There seem to be a lot of references to, at least the 1080, not supporting 'normal' 10-bit..  So I'm not sure who has misinformation or not anymore.  Take for example, this quickly re-googled thread that came up..  On https://forums.geforce.com/default/topic/937635/gtx-1080-10-bit-4k-ready-/?offset=4
"
You get HDR and 4K with a 1080. 10-bit per color is still on Quadros only. There were registery hacks in the past to enable it on Geforce cards but I don't know enough about a 1080 to say it'll still work.
.....
Not quite correct - the situation is a little more complex. 10-bit is available on all modern nVidia cards, but in fulscreen DirectX only.
.....
I got 100% true answer for Your question. The 10bit aka deep color can be only achieved in application control way, that mean You cant change it in nvidia control panel, You can use it only if the Application have bulit in 10bit feature because the GTX series do not support 10bit in normal way like the quadro graphic.
Example of the 10bit application is Alien Isolation where You can turn on Deep Color.
The same with HDR and example of the first(only for now) game with HDR is Shadow Warrior 2
"



> lastly, Lr will not use that much memory. Unless you use Ps a fair amount, I would ditch the extra memory and stay with 32GB.

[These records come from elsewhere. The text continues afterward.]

-- pv_equiv track=rewrite | github.com/ecaterinacatargiu/FP | Assignment2/A2/complexnumbers.py | RealNumbers
-- ===== SOURCE A (Python) =====
-- def getIm(c):
--     #return cn[1]
--     return c["Im"]
--
-- def RealNumbers(cn):
--     """A function that reuturns the longest sequence of real numbers(Im=0)
--     Input: cn
--     Output: the longest sequence of real numbers"""
--     sequence=[]
--     maxSequence=[]
--     i=0
--     while i<len(cn):
--         if getIm(cn[i])==0:
--             sequence.append(cn[i])
--         else:
--             if len(sequence)>len(maxSequence):
--                 maxSequence=[]
--                 maxSequence=sequence
--             sequence=[]
--             #sequence.append(cn[i])
--         i+=1
--     if len(sequence)>len(maxSequence):
--         maxSequence=[]
--         maxSequence=sequence
--     return maxSequence
-- ===== SOURCE B (Python) =====
-- def getIm(c):
--     return c["Im"]
--
-- def RealNumbers(cn):
--     """Partition cn into maximal runs of consecutive real numbers (Im=0) in one
--     scan, then pick the longest run (first one wins ties)."""
--     runs = []
--     i = 0
--     n = len(cn)
--     while i < n:
--         if getIm(cn[i]) == 0:
--             j = i + 1
--             while j < n and getIm(cn[j]) == 0:
--                 j += 1
--             runs.append(cn[i:j])
--             i = j
--         else:
--             i += 1
--     return max(runs, key=len, default=[])
-- ===== Notes on version B (the rewrite author's own statement) =====
-- stated objective: alternative
-- what changed: B splits the input into maximal runs of consecutive real numbers in one phase and then selects the longest run with max(runs, key=len) (first maximal run wins, as in A), instead of A's single loop that interleaves run accumulation with running-maximum bookkeeping in two mutable list variables.
import Mathlib
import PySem

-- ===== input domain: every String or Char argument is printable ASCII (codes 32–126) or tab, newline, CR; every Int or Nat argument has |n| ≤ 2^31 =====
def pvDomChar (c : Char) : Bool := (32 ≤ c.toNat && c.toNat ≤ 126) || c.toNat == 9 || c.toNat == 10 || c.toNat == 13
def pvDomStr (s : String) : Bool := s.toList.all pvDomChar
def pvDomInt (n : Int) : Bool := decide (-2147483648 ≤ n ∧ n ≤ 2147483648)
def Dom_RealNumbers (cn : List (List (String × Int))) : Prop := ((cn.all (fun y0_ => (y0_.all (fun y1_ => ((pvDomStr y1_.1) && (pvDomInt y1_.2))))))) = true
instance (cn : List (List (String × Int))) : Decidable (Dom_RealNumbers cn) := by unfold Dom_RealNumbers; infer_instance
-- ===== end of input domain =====

-- B partitions the list into maximal runs of consecutive real numbers and then picks the
-- longest run (first wins), instead of A's interleaved accumulator/maximum loop; same cost.


-- ===== PORT A =====
-- getIm(c) = c["Im"]; Pre_ guarantees the key is present, so the .getD 0 default is never used.
def getIm (c : List (String × Int)) : Int := (List.lookup "Im" c).getD 0

def stepA (st : List (List (String × Int)) × List (List (String × Int)))
    (c : List (String × Int)) :
    List (List (String × Int)) × List (List (String × Int)) :=
  if getIm c = 0 then (st.1 ++ [c], st.2)
  else if st.1.length > st.2.length then ([], st.1) else ([], st.2)

def RealNumbers (cn : List (List (String × Int))) : List (List (String × Int)) :=
  let st := cn.foldl stepA ([], [])
  if st.1.length > st.2.length then st.1 else st.2

-- ===== PORT B =====
def pvReal (c : List (String × Int)) : Bool := getIm c == 0

-- one pass: cut cn into the maximal runs of consecutive reals (Source B's outer/inner while loops)
def splitRuns : List (List (String × Int)) → List (List (List (String × Int)))
  | [] => []
  | c :: rest =>
    if pvReal c then
      (c :: rest.takeWhile pvReal) :: splitRuns (rest.dropWhile pvReal)
    else splitRuns rest
termination_by xs => xs.length
decreasing_by
  · exact Nat.lt_succ_of_le (List.length_dropWhile_le _ _)
  · exact Nat.lt_succ_of_le (Nat.le_refl _)

-- max(runs, key=len, default=[])
def RealNumbers_alt (cn : List (List (String × Int))) : List (List (String × Int)) :=
  PySem.List.maxD (splitRuns cn) (fun r => r.length) []

-- ===== PRECONDITION & SPEC =====
-- Pre_ excludes exactly the inputs on which Python A raises KeyError: a dict without key "Im".
def Pre_RealNumbers (cn : List (List (String × Int))) : Prop :=
  (cn.all (fun c => c.any (fun p => p.1 == "Im"))) = true
instance (cn : List (List (String × Int))) : Decidable (Pre_RealNumbers cn) := by
  unfold Pre_RealNumbers; infer_instance

def pvWitness_RealNumbers : (List (List (String × Int))) := [[("Im", 0)], [("Im", 2)], [("Im", 0)]]

def Spec_RealNumbers (cn : List (List (String × Int))) (out : List (List (String × Int))) : Prop := out = RealNumbers_alt cn
instance (cn : List (List (String × Int))) (out : List (List (String × Int))) : Decidable (Spec_RealNumbers cn out) := by unfold Spec_RealNumbers; infer_instance

-- ===== CLAIM (what is proved, stated in full; the proofs are below) =====
def Claim_equal_RealNumbers : Prop := ∀ (cn : List (List (String × Int))), Dom_RealNumbers cn → Pre_RealNumbers cn → Spec_RealNumbers cn (RealNumbers cn)

-- ===== LEMMAS AND PROOFS =====

-- the "keep the longer, first wins" combiner both programs amount to
def pickL (m r : List (List (String × Int))) : List (List (String × Int)) :=
  if m.length < r.length then r else m

-- the step of PySem.List.max? with key length
def pickO (acc : Option (List (List (String × Int)))) (r : List (List (String × Int))) :
    Option (List (List (String × Int))) :=
  match acc with
  | none => some r
  | some m => if m.length < r.length then some r else some m

theorem pickO_some (m r : List (List (String × Int))) : pickO (some m) r = some (pickL m r) := by
  simp [pickO, pickL]; split_ifs <;> rfl

theorem foldl_pickO_some (rs : List (List (List (String × Int)))) (m : List (List (String × Int))) :
    (rs.foldl pickO (some m)).getD [] = rs.foldl pickL m := by
  induction rs generalizing m with
  | nil => rfl
  | cons r rs ih => simp only [List.foldl_cons, pickO_some]; exact ih _

theorem foldl_pickO_none (rs : List (List (List (String × Int)))) :
    (rs.foldl pickO none).getD [] = rs.foldl pickL [] := by
  cases rs with
  | nil => rfl
  | cons r rs =>
    simp only [List.foldl_cons]
    show (rs.foldl pickO (some r)).getD [] = rs.foldl pickL (pickL [] r)
    rw [foldl_pickO_some]
    cases r with
    | nil => rfl
    | cons a t => simp [pickL]

theorem alt_eq_foldl_pickL (cn : List (List (String × Int))) :
    RealNumbers_alt cn = (splitRuns cn).foldl pickL [] := by
  rw [← foldl_pickO_none]
  simp only [RealNumbers_alt, PySem.List.maxD, PySem.List.max?]
  exact congrArg (fun f => (List.foldl f none (splitRuns cn)).getD ([] : List (List (String × Int))))
    (funext fun acc => funext fun x => by cases acc <;> rfl)

-- absorbing one maximal run into the accumulator of the run-maximum fold
theorem splitRuns_absorb (xs : List (List (String × Int))) (m : List (List (String × Int))) :
    (splitRuns xs).foldl pickL m
      = (splitRuns (xs.dropWhile pvReal)).foldl pickL (pickL m (xs.takeWhile pvReal)) := by
  cases xs with
  | nil => simp [splitRuns, pickL]
  | cons x t =>
    by_cases h : pvReal x = true
    · simp [splitRuns, h]
    · simp only [List.takeWhile_cons, List.dropWhile_cons, h, Bool.false_eq_true, if_false]
      simp [splitRuns, h, pickL]

-- the central invariant: A's loop, started with an open run `seq` and best-so-far `m`,
-- computes the run-maximum fold over the remaining runs
theorem open_run (xs : List (List (String × Int))) (seq m : List (List (String × Int))) :
    (let st := xs.foldl stepA (seq, m);
      if st.1.length > st.2.length then st.1 else st.2)
      = (splitRuns (xs.dropWhile pvReal)).foldl pickL (pickL m (seq ++ xs.takeWhile pvReal)) := by
  induction xs generalizing seq m with
  | nil => simp [splitRuns, pickL, gt_iff_lt]
  | cons x t ih =>
    by_cases h : pvReal x = true
    · have hIm : getIm x = 0 := by simpa [pvReal] using h
      simp only [List.foldl_cons, stepA, hIm, List.takeWhile_cons,
        List.dropWhile_cons, h, if_true]
      rw [ih]
      simp
    · have hIm : ¬ getIm x = 0 := by simpa [pvReal] using h
      simp only [List.foldl_cons, stepA, if_neg hIm, List.takeWhile_cons,
        List.dropWhile_cons, h, Bool.false_eq_true, if_false, List.append_nil]
      have step2 : (if seq.length > m.length then (([] : List (List (String × Int))), seq)
          else ([], m)) = ([], pickL m seq) := by
        simp only [pickL, gt_iff_lt]; split_ifs <;> rfl
      have hsr : splitRuns (x :: t) = splitRuns t := by simp [splitRuns, h]
      rw [step2, ih, hsr, List.nil_append, ← splitRuns_absorb]

-- ===== VERDICT (by name: the statement is the Claim_ definition above) =====
theorem RealNumbers_spec : Claim_equal_RealNumbers := by
  intro cn _ _
  show RealNumbers cn = RealNumbers_alt cn
  rw [alt_eq_foldl_pickL]
  have h := open_run cn [] []
  simp only [List.nil_append] at h
  rw [RealNumbers, h, ← splitRuns_absorb]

That is one of the things I'm still debating somewhat, but unlike the drives portion, I'm a tad more sure that I'll go with the 64GB.  Not only will [hopeful] future LR versions' ram-usage likely get bigger in time and with higher-mp cameras, but it'll afford more use of PS for me to experiment with.  Plus not to mention the possibility of having many, MANY programs open at the same time - not the least of which is Firefox, which I know can suck up *obscene* amounts of ram.   On top of the fact that if I'm going to use 4 of 8 slots for ram, to enable the quad-channel usage, I'd rather just max those out right now.  Then as times goes by and 64GB starts looking paltry 'again', I can fill the other 4 to max out it's 128GB to maybe 'speed up' the system.  (Yes, in time, that WILL likely happen eventually.  )




PhilBurton said:


> You haven't said anything about which brand of motherboard or which chipset.



It's in the title. 



> My suggestion is to pay the small premium for ASUS brand boards.  They aren't perfect, but they do a great job with BIOS updates, even after the board is no longer current in the market.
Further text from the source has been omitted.